-- the odd chunk matches A's 2*i+1 enumeration
theorem pvOddChunk (n c : Nat) (hn : 1 ≤ n) (hc : 1 ≤ c) :
    ((List.range (2 ^ n)).filter (fun i => altTz c i = 0)).map (fun (i : Nat) => (i : Int))
      = (PySem.List.pyRange 0 ((2:Int) ^ (n - 1)) 1).map (fun i => 2 * i + 1) := by
  have hn2 : 2 ^ n = 2 * 2 ^ (n - 1) := by
    conv_lhs => rw [show n = (n - 1) + 1 by omega]
    rw [pow_succ]; ring
  refine pvEqOfSortedMem (pvBucketSorted n c 0) ?_ ?_
  · rw [PySem.List.pyRange_one]
    rw [List.map_map]
    refine List.pairwise_map.mpr ?_
    refine List.Pairwise.imp ?_ List.pairwise_lt_range
    intro u v h
    have huv : (u : Int) < (v : Int) := by exact_mod_cast h
    simp only [Function.comp]
    linarith
  · intro x
    rw [pvMemBucket]
    simp only [List.mem_map, PySem.List.mem_pyRange_one]
    constructor
    · rintro ⟨i, h1, h2, rfl⟩
      obtain ⟨j, rfl⟩ := (pvValClass 0 i).mp ((altTz_eq_iff_of_lt (by omega) i).mp h2)
      refine ⟨(j : Int), ⟨by positivity, ?_⟩, ?_⟩
      · have hj : j < 2 ^ (n - 1) := by omega
        have : ((j : Int)) < ((2 ^ (n - 1) : Nat) : Int) := by exact_mod_cast hj
        calc (j : Int) < ((2 ^ (n - 1) : Nat) : Int) := this
          _ = (2:Int) ^ (n - 1) := by push_cast; ring
      · push_cast; ring
    · rintro ⟨y, ⟨hy0, hy1⟩, rfl⟩
      have hy2 : y < ((2 ^ (n - 1) : Nat) : Int) := by
        calc y < (2:Int) ^ (n - 1) := hy1
          _ = ((2 ^ (n - 1) : Nat) : Int) := by push_cast; ring
      refine ⟨2 * y.toNat + 1, by omega, ?_, by omega⟩
      rw [altTz_eq_iff_of_lt (by omega), pvValClass]
      exact ⟨y.toNat, by omega⟩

# What is required:
Each record above needs to be reproduced exactly as written.

# Reply:
-- the odd chunk matches A's 2*i+1 enumeration
theorem pvOddChunk (n c : Nat) (hn : 1 ≤ n) (hc : 1 ≤ c) :
    ((List.range (2 ^ n)).filter (fun i => altTz c i = 0)).map (fun (i : Nat) => (i : Int))
      = (PySem.List.pyRange 0 ((2:Int) ^ (n - 1)) 1).map (fun i => 2 * i + 1) := by
  have hn2 : 2 ^ n = 2 * 2 ^ (n - 1) := by
    conv_lhs => rw [show n = (n - 1) + 1 by omega]
    rw [pow_succ]; ring
  refine pvEqOfSortedMem (pvBucketSorted n c 0) ?_ ?_
  · rw [PySem.List.pyRange_one]
    rw [List.map_map]
    refine List.pairwise_map.mpr ?_
    refine List.Pairwise.imp ?_ List.pairwise_lt_range
    intro u v h
    have huv : (u : Int) < (v : Int) := by exact_mod_cast h
    simp only [Function.comp]
    linarith
  · intro x
    rw [pvMemBucket]
    simp only [List.mem_map, PySem.List.mem_pyRange_one]
    constructor
    · rintro ⟨i, h1, h2, rfl⟩
      obtain ⟨j, rfl⟩ := (pvValClass 0 i).mp ((altTz_eq_iff_of_lt (by omega) i).mp h2)
      refine ⟨(j : Int), ⟨by positivity, ?_⟩, ?_⟩
      · have hj : j < 2 ^ (n - 1) := by omega
        have : ((j : Int)) < ((2 ^ (n - 1) : Nat) : Int) := by exact_mod_cast hj
        calc (j : Int) < ((2 ^ (n - 1) : Nat) : Int) := this
          _ = (2:Int) ^ (n - 1) := by push_cast; ring
      · push_cast; ring
    · rintro ⟨y, ⟨hy0, hy1⟩, rfl⟩
      have hy2 : y < ((2 ^ (n - 1) : Nat) : Int) := by
        calc y < (2:Int) ^ (n - 1) := hy1
          _ = ((2 ^ (n - 1) : Nat) : Int) := by push_cast; ring
      refine ⟨2 * y.toNat + 1, by omega, ?_, by omega⟩
      rw [altTz_eq_iff_of_lt (by omega), pvValClass]
      exact ⟨y.toNat, by omega⟩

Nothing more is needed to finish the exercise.